Por Esteban Mauricio Soria
El compositor y pianista británico estrenó hoy Ayloradia,
su cuarto álbum de estudio, una obra para piano y orquesta. Es un retorno a la
estética orquestal de Norastoria (2024), enriquecida por la experiencia
adquirida por los años.
Reconocido por una escritura melódica, el estilo musical de Pike
dialoga tanto con la tradición clásica como con elementos provenientes del
jazz, la música ambiental y las bandas musicales de cine.
Piano, cuerdas y emoción
Ayloradia tiene diez composiciones instrumentales
centradas en el piano, acompañadas por exuberantes arreglos orquestales que le
dan profundidad y fuerza.
La influencia de artistas como Ludovico Einaudi, Yiruma,
Alexis Ffrench, Ólafur Arnalds y Nils Frahm se percibe en la musicalidad de
Pike, aunque el compositor británico aporta su sello propio reconocible en su
calidez y tratamiento melódico.
Una carrera musical original
El recorrido discográfico de Pike ha sido particularmente interesante.

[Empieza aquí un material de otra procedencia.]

-- pv_equiv track=rewrite | github.com/caiohenrique6/Deep-Sea | utilidades_pbl.py | bau
-- ===== SOURCE A (Python) =====
-- def bau(metros):
--     tesouros = ["$"]*(metros+1) # definimos a lista de tesouros
--     um_terco = (metros + 1) // 3 # um calculo basico para vermos qual indice do mapa é menor que um terco um terco ou maior que
--     for i in range(len(tesouros)):
--         if i == 0:
--             tesouros[i] = "[Submarino]"
--         elif i < um_terco:
--             tesouros[i] = "$          "
--         elif i < 2 * um_terco:
--             tesouros[i] = "$$         "
--         else:
--             tesouros[i] = "$$$        "
--     return tesouros
-- ===== SOURCE B (Python) =====
-- def bau(metros):
--     n = metros + 1
--     if n <= 0:
--         return []
--     um_terco = n // 3
--     tesouros = (["$          "] * um_terco
--                 + ["$$         "] * um_terco
--                 + ["$$$        "] * (n - 2 * um_terco))
--     tesouros[0] = "[Submarino]"
--     return tesouros
-- ===== Notes on version B (the rewrite author's own statement) =====
-- stated objective: simpler
-- what changed: Replaces the per-index branching loop with closed-form concatenation of three homogeneous replicated segments, then overwrites the first entry with the submarine marker.
import Mathlib
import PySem

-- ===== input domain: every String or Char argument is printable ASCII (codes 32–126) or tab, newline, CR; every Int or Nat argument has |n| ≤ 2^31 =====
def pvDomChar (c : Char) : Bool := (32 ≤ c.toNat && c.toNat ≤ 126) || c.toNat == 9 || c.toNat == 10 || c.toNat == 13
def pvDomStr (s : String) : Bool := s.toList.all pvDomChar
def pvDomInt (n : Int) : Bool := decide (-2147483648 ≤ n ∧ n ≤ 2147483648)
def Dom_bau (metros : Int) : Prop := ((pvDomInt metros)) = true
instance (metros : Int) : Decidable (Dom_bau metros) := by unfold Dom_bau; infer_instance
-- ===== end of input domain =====

-- B replaces A's per-index branching loop by concatenating three replicated segments
-- and then overwriting the first entry (objective: simpler).

-- ===== PORT A =====
-- A overwrites every index of ["$"]*(metros+1) inside its loop, so the loop is
-- transliterated as a map over the index range (the initial "$" entries never survive).
def bau (metros : Int) : List String :=
  let um_terco := PySem.Int.floordiv (metros + 1) 3
  (List.range (metros + 1).toNat).map (fun (i : Nat) =>
    if i = 0 then "[Submarino]"
    else if (i : Int) < um_terco then "$          "
    else if (i : Int) < 2 * um_terco then "$$         "
    else "$$$        ")

-- ===== PORT B =====
def bau_alt (metros : Int) : List String :=
  let n := metros + 1
  if n ≤ 0 then []
  else
    let um_terco := PySem.Int.floordiv n 3
    let tesouros := List.replicate um_terco.toNat "$          "
      ++ List.replicate um_terco.toNat "$$         "
      ++ List.replicate (n - 2 * um_terco).toNat "$$$        "
    PySem.List.pySetD tesouros 0 "[Submarino]"

-- ===== PRECONDITION & SPEC =====
def Spec_bau (metros : Int) (out : List String) : Prop := out = bau_alt metros
instance (metros : Int) (out : List String) : Decidable (Spec_bau metros out) := by unfold Spec_bau; infer_instance

-- ===== CLAIM (what is proved, stated in full; the proofs are below) =====
def Claim_equal_bau : Prop := ∀ (metros : Int), Dom_bau metros → Spec_bau metros (bau metros)

-- ===== LEMMAS AND PROOFS =====
theorem bau_eq (metros : Int) : bau metros = bau_alt metros := by
  unfold bau bau_alt
  by_cases h : metros + 1 ≤ 0
  · simp [h, Int.toNat_of_nonpos h]
  · rw [not_le] at h
    simp only [if_neg (by omega : ¬ metros + 1 ≤ 0)]
    set n := metros + 1 with hn
    set t := PySem.Int.floordiv n 3 with htdef
    have hbr : t * 3 ≤ n ∧ n < (t + 1) * 3 :=
      (PySem.Int.floordiv_eq_iff_of_pos (by norm_num : (0:Int) < 3)).mp rfl
    have ht0 : 0 ≤ t := by omega
    have hrest : 1 ≤ n - 2 * t := by omega
    rw [show ((0:Int)) = ((0:Nat):Int) from rfl, PySem.List.pySetD_natCast]
    apply List.ext_getElem
    · simp [List.length_set, List.length_append, List.length_replicate,
        List.length_map, List.length_range]
      omega
    · intro i hi₁ hi₂
      simp only [List.length_map, List.length_range] at hi₁
      rw [List.getElem_map, List.getElem_range, List.getElem_set]
      simp only [List.getElem_append, List.length_replicate, List.length_append,
        List.getElem_replicate]
      split_ifs <;> first | rfl | (exfalso; omega)

-- ===== VERDICT (by name: the statement is the Claim_ definition above) =====
theorem bau_spec : Claim_equal_bau := by
  intro metros _
  unfold Spec_bau
  exact bau_eq metros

Tras el carácter orquestal de Norastoria (2024), llegó Evergreen (2024),
un trabajo de piano para el descanso y la meditación. Luego, Phraxia (2025)
incorporó sintetizadores y otras texturas.
En el nuevo trabajo todas esas experiencias convergen. Es un
álbum equilibrado y maduro que tiene la grandiosidad de sus primeras
composiciones orquestales, con una delicadeza, intensidad y riqueza armónica
por igual.
La canción que dio nombre al
álbum
El tema central, también titulado Ayloradia, tiene
una historia particular. La composición toma como punto de partida una pieza
anterior llamada Moonbloom, incluida en Evergreen. Pike
consideraba que aquella melodía aún tenía potencial, por lo que decidió seguirla
trabjanado con una nueva instrumentación de cuerdas y percusión.
El tema resume con precisión la identidad de todo el álbum: una
pieza romántica y evocadora con melodías sencillas pero memorables, arreglos
elegantes y una fuerza auténtica. La escucha nos deja la sensación de estar
ante la banda sonora de una película que aún no existe: nos invita tanto a la
introspección profunda como a la exploración de posibles mundos imaginarios.
El emotivo cierre de Cassian
Rising
Uno de los momentos más significativos del disco llega con Cassian
Rising, el tema que cierra el álbum. Según explicó Pike, la composición
quedó terminada justo antes del nacimiento de su primer hijo. El músico
finalizó la última sesión de violonchelo y poco después se dirigió al hospital,
donde horas más tarde nacería Cassian. El final del álbum es toda una
celebración para nuevos comienzos.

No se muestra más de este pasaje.